In the current implementation we are using Jena as a communication mediator with
the ontology. Jena is a Java framework for developing Semantic Web applications
[23]. It has been developed by HP Labs and it is an open source project. Basically,
Jena provides Java environment for working with RDF, RDFS, OWL, SPARQL and
reasoning engines. The Jena framework creates an additional layer of abstraction that
translates the statements and constructs of the Semantic Web into Java artifacts, such
as classes, objects, methods and attributes. These artifacts reduce the effort needed for
programming Semantic Web applications. One of the strongest sides of Jena lies in its
excellent documentation. The large number of resources, including descriptions and
tutorials that can be found on the Web, encourage programmers to further develop
their Semantic Web applications utilizing this framework.
Fig. 4. The meetings ontology shown in Protégé.
4 The meetings ontology
Considering the goal of creating a semantic web application with specialization for
online meetings management, the application’s initial development was focused on
defining a proper ontology for the domain of interest. Having said that, the ontology
model itself had to represent the common taxonomy met in meetings organization
with addition to the relationships and properties of the classified concepts. The
process in its basics included use of the Protégé ontology editor [10][11] paired with
research on existing ontology libraries [21] and resulted in the creation of
MeetingsOntology.owl as the fundament for further development.
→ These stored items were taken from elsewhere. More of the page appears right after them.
-- pv_equiv track=rewrite | github.com/tobiasspt/advent_of_code | 2024/Day15/day15.py | can_move_horizontal
-- ===== SOURCE A (Python) =====
-- def can_move_horizontal(pos: tuple[int,int], dx: int, dy: int, ware_house: list[list[str]]) -> bool:
--     x,y = pos
--     next_tile = ware_house[y][x+dx]
--     if next_tile == ".":
--         return True
--     elif next_tile == "#":
--         return False
--     elif next_tile in ["[", "]"]:
--         return can_move_horizontal((x+dx, y), dx, dy, ware_house)
-- ===== SOURCE B (Python) =====
-- def can_move_horizontal(pos: tuple[int, int], dx: int, dy: int, ware_house: list[list[str]]) -> bool:
--     x, y = pos
--     row = ware_house[y]
--     while True:
--         x += dx
--         tile = row[x]
--         if tile == "[" or tile == "]":
--             continue
--         if tile == ".":
--             return True
--         if tile == "#":
--             return False
--         return None
-- ===== Notes on version B (the rewrite author's own statement) =====
-- stated objective: simpler
-- what changed: Replaced A's self-recursion (which re-indexes ware_house[y] on every call and rebuilds the position tuple) by a flat while-loop over a single local index on the row fetched once.
-- outside the precondition, e.g. on can_move_horizontal((0, 0), 1, 0, [['x', '@']]): A returns None, B returns None
import Mathlib
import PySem

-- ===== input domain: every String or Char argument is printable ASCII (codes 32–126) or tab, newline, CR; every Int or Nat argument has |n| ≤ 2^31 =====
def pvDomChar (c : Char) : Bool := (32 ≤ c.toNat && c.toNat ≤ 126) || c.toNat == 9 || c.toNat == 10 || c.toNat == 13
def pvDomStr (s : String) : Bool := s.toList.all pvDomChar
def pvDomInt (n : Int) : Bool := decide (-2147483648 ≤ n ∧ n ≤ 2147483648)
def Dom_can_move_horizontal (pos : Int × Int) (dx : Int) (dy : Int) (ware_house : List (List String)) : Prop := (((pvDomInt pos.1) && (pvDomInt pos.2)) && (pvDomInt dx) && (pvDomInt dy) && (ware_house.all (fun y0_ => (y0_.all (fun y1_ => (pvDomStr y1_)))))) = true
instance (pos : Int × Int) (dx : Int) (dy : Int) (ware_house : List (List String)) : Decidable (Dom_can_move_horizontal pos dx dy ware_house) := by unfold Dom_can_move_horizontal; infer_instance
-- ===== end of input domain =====

-- B rewrites A's self-recursion as a flat while-loop over one local index on the row fetched once (objective: simpler).
-- Both ports carry a fuel argument only to make the (possibly non-terminating) Python walk total; Pre_ guarantees the fuel suffices.

-- ===== PORT A =====
-- A's recursion: each call re-reads ware_house[y][x+dx]; out-of-range reads (an IndexError in Python) are outside Pre_.
def canA_go (dx : Int) (y : Int) (ware_house : List (List String)) (x : Int) : Nat → Bool
  | 0 => false      -- fuel exhausted: unreachable under Pre_
  | fuel + 1 =>
    let next_tile := (PySem.List.pyGet? ((PySem.List.pyGet? ware_house y).getD []) (x + dx)).getD ""
    if next_tile = "." then true
    else if next_tile = "#" then false
    else if next_tile = "[" ∨ next_tile = "]" then canA_go dx y ware_house (x + dx) fuel
    else false      -- Python falls through and returns None here: outside Pre_

def can_move_horizontal (pos : Int × Int) (dx : Int) (dy : Int) (ware_house : List (List String)) : Bool :=
  canA_go dx pos.2 ware_house pos.1 (2 * ((PySem.List.pyGet? ware_house pos.2).getD []).length + 1)

-- ===== PORT B =====
-- B's while-True loop: the row is fetched once; only the local index x changes.
def canB_loop (dx : Int) (row : List String) (x : Int) : Nat → Bool
  | 0 => false      -- fuel exhausted: unreachable under Pre_
  | fuel + 1 =>
    let tile := (PySem.List.pyGet? row (x + dx)).getD ""
    if tile = "[" ∨ tile = "]" then canB_loop dx row (x + dx) fuel
    else if tile = "." then true
    else if tile = "#" then false
    else false      -- Python returns None here: outside Pre_

def can_move_horizontal_alt (pos : Int × Int) (dx : Int) (dy : Int) (ware_house : List (List String)) : Bool :=
  let row := (PySem.List.pyGet? ware_house pos.2).getD []
  canB_loop dx row pos.1 (2 * row.length + 1)

-- ===== PRECONDITION & SPEC =====
def tileAt (row : List String) (i : Int) : String := (PySem.List.pyGet? row i).getD ""

-- Pre_ excludes the inputs on which Python A does not return a bool: IndexError (row index or a walk step out of
-- range), RecursionError (dx = 0 starting on a box), and the implicit `return None` on a tile that is none of
-- '.', '#', '[' or ']' — i.e. it requires the pushed-box walk to reach '.' or '#' through box tiles only.
def Pre_can_move_horizontal (pos : Int × Int) (dx : Int) (dy : Int) (ware_house : List (List String)) : Prop :=
  ∃ k ∈ Finset.Icc 1 (2 * ((PySem.List.pyGet? ware_house pos.2).getD []).length + 1),
    (∀ j ∈ Finset.Ico 1 k,
        tileAt ((PySem.List.pyGet? ware_house pos.2).getD []) (pos.1 + (j : Int) * dx) = "[" ∨
        tileAt ((PySem.List.pyGet? ware_house pos.2).getD []) (pos.1 + (j : Int) * dx) = "]") ∧
    (tileAt ((PySem.List.pyGet? ware_house pos.2).getD []) (pos.1 + (k : Int) * dx) = "." ∨
     tileAt ((PySem.List.pyGet? ware_house pos.2).getD []) (pos.1 + (k : Int) * dx) = "#")

instance (pos : Int × Int) (dx : Int) (dy : Int) (ware_house : List (List String)) : Decidable (Pre_can_move_horizontal pos dx dy ware_house) := by unfold Pre_can_move_horizontal; infer_instance

def pvWitness_can_move_horizontal : (Int × Int) × Int × Int × List (List String) :=
  ((0, 0), 1, 0, [["@", "[", "]", "."]])

def Spec_can_move_horizontal (pos : Int × Int) (dx : Int) (dy : Int) (ware_house : List (List String)) (out : Bool) : Prop := out = can_move_horizontal_alt pos dx dy ware_house
instance (pos : Int × Int) (dx : Int) (dy : Int) (ware_house : List (List String)) (out : Bool) : Decidable (Spec_can_move_horizontal pos dx dy ware_house out) := by unfold Spec_can_move_horizontal; infer_instance

-- ===== CLAIM (what is proved, stated in full; the proofs are below) =====
def Claim_equal_can_move_horizontal : Prop := ∀ (pos : Int × Int) (dx : Int) (dy : Int) (ware_house : List (List String)), Dom_can_move_horizontal pos dx dy ware_house → Pre_can_move_horizontal pos dx dy ware_house → Spec_can_move_horizontal pos dx dy ware_house (can_move_horizontal pos dx dy ware_house)

-- ===== LEMMAS AND PROOFS =====

-- Under a terminating walk (boxes up to step k, terminal at step k, k ≤ fuel), A's recursion returns
-- "tile at step k is '.'".
theorem canA_go_eq (dx : Int) (y : Int) (wh : List (List String)) :
    ∀ (fuel k : Nat) (x : Int), 1 ≤ k → k ≤ fuel →
    (∀ j ∈ Finset.Ico 1 k,
        tileAt ((PySem.List.pyGet? wh y).getD []) (x + (j : Int) * dx) = "[" ∨
        tileAt ((PySem.List.pyGet? wh y).getD []) (x + (j : Int) * dx) = "]") →
    (tileAt ((PySem.List.pyGet? wh y).getD []) (x + (k : Int) * dx) = "." ∨
     tileAt ((PySem.List.pyGet? wh y).getD []) (x + (k : Int) * dx) = "#") →
    canA_go dx y wh x fuel =
      (tileAt ((PySem.List.pyGet? wh y).getD []) (x + (k : Int) * dx) == ".") := by
  intro fuel
  induction fuel with
  | zero => intro k x hk hkf _ _; omega
  | succ f ih =>
    intro k x hk hkf hbox hterm
    rcases Nat.eq_or_lt_of_le hk with h1 | h1
    · -- k = 1 : the next tile is already terminal
      subst h1
      rcases hterm with h | h <;>
        simp [canA_go, tileAt] at h ⊢ <;> simp [h]
    · -- k ≥ 2 : the next tile is a box, recurse with k-1
      have hb := hbox 1 (by simp; omega)
      have hrec := ih (k - 1) (x + dx) (by omega) (by omega)
        (fun j hj => by
          have := hbox (j + 1) (by simp at hj ⊢; omega)
          have harith : x + dx + (j : Int) * dx = x + ((j : Nat) + 1 : Int) * dx := by ring
          simpa [harith, Nat.cast_add] using this)
        (by
          have harith : x + dx + ((k - 1 : Nat) : Int) * dx = x + (k : Int) * dx := by
            have : ((k - 1 : Nat) : Int) = (k : Int) - 1 := by omega
            rw [this]; ring
          simpa [harith] using hterm)
      have harith2 : x + dx + ((k - 1 : Nat) : Int) * dx = x + (k : Int) * dx := by
        have : ((k - 1 : Nat) : Int) = (k : Int) - 1 := by omega
        rw [this]; ring
      rw [harith2] at hrec
      simp only [tileAt, Int.one_mul, Nat.cast_one] at hb
      rcases hb with h | h <;> simp [canA_go, h, hrec]

-- The same characterisation for B's loop.
theorem canB_loop_eq (dx : Int) (row : List String) :
    ∀ (fuel k : Nat) (x : Int), 1 ≤ k → k ≤ fuel →
    (∀ j ∈ Finset.Ico 1 k,
        tileAt row (x + (j : Int) * dx) = "[" ∨ tileAt row (x + (j : Int) * dx) = "]") →
    (tileAt row (x + (k : Int) * dx) = "." ∨ tileAt row (x + (k : Int) * dx) = "#") →
    canB_loop dx row x fuel = (tileAt row (x + (k : Int) * dx) == ".") := by
  intro fuel
  induction fuel with
  | zero => intro k x hk hkf _ _; omega
  | succ f ih =>
    intro k x hk hkf hbox hterm
    rcases Nat.eq_or_lt_of_le hk with h1 | h1
    · subst h1
      rcases hterm with h | h <;>
        simp [canB_loop, tileAt] at h ⊢ <;> simp [h]
    · have hb := hbox 1 (by simp; omega)
      have hrec := ih (k - 1) (x + dx) (by omega) (by omega)
        (fun j hj => by
          have := hbox (j + 1) (by simp at hj ⊢; omega)
          have harith : x + dx + (j : Int) * dx = x + ((j : Nat) + 1 : Int) * dx := by ring
          simpa [harith, Nat.cast_add] using this)
        (by
          have harith : x + dx + ((k - 1 : Nat) : Int) * dx = x + (k : Int) * dx := by
            have : ((k - 1 : Nat) : Int) = (k : Int) - 1 := by omega
            rw [this]; ring
          simpa [harith] using hterm)
      have harith2 : x + dx + ((k - 1 : Nat) : Int) * dx = x + (k : Int) * dx := by
        have : ((k - 1 : Nat) : Int) = (k : Int) - 1 := by omega
        rw [this]; ring
      rw [harith2] at hrec
      simp only [tileAt, Int.one_mul, Nat.cast_one] at hb
      rcases hb with h | h <;> simp [canB_loop, h, hrec]

-- ===== VERDICT (by name: the statement is the Claim_ definition above) =====
theorem can_move_horizontal_spec : Claim_equal_can_move_horizontal := by
  intro pos dx dy wh _ hpre
  obtain ⟨k, hkmem, hbox, hterm⟩ := hpre
  simp only [Finset.mem_Icc] at hkmem
  unfold Spec_can_move_horizontal can_move_horizontal can_move_horizontal_alt
  rw [canA_go_eq dx pos.2 wh _ k pos.1 hkmem.1 hkmem.2 hbox hterm,
      canB_loop_eq dx ((PySem.List.pyGet? wh pos.2).getD []) _ k pos.1 hkmem.1 hkmem.2 hbox hterm]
Figure 4 depicts visualized representation of the classes defined with the ontology
model. As presented, the current ontology version unifies various meeting domain
concepts, including member roles (participant, initiator, moderator, viewer), thinking
templates (Simplex, DoIt, Planning Cycle, Six Thinking Hats) and tools
(brainstorming, SWOT, decision trees, etc.), collaboration types and appropriate
resources, etc.
5 Conclusion and future work
Ontology-based knowledge management gives the opportunity to the users to store
their data in semi-structured repositories, which can be easily managed with the use of
the semantic web technologies and tools. What we want to achieve, is a better user
environment through the use of a different user interface concept, so that both
developers and end-users can manage the data, i.e. knowledge base with the use of
guided free-text entry, which is close enough to the natural language, and with the use
of a graphic ontology editor tool. The architecture of the application and the
knowledge base are defined by ontologies, so by managing the ontologies from the
same (or similar) user interfaces, both the user and the developer can make the
necessary changes. In this way, the needed flexibility of the system architecture can
be easily achieved.
The solution presented in this paper is the starting concept of the system we are
building. We plan to extend the grammar, enrich the user interface, solve some of the
issues of the Jena framework which prevent us from using large amounts of data, and
introduce a complete service oriented architecture (SOA) solution. The SOA approach
will allow us to publish the functionalities of every module as a web service, into a
common web service repository. By annotating the web services with semantic
meaning from the ontologies of the system, we plan to develop a semantic web
service repository. Then, we will be able to introduce a service engine which will
make automatic semantic web service compositions. This automatic semantic web
service composition allows the modules to get results for more complex goals, goals
for which there is no particular web service defined.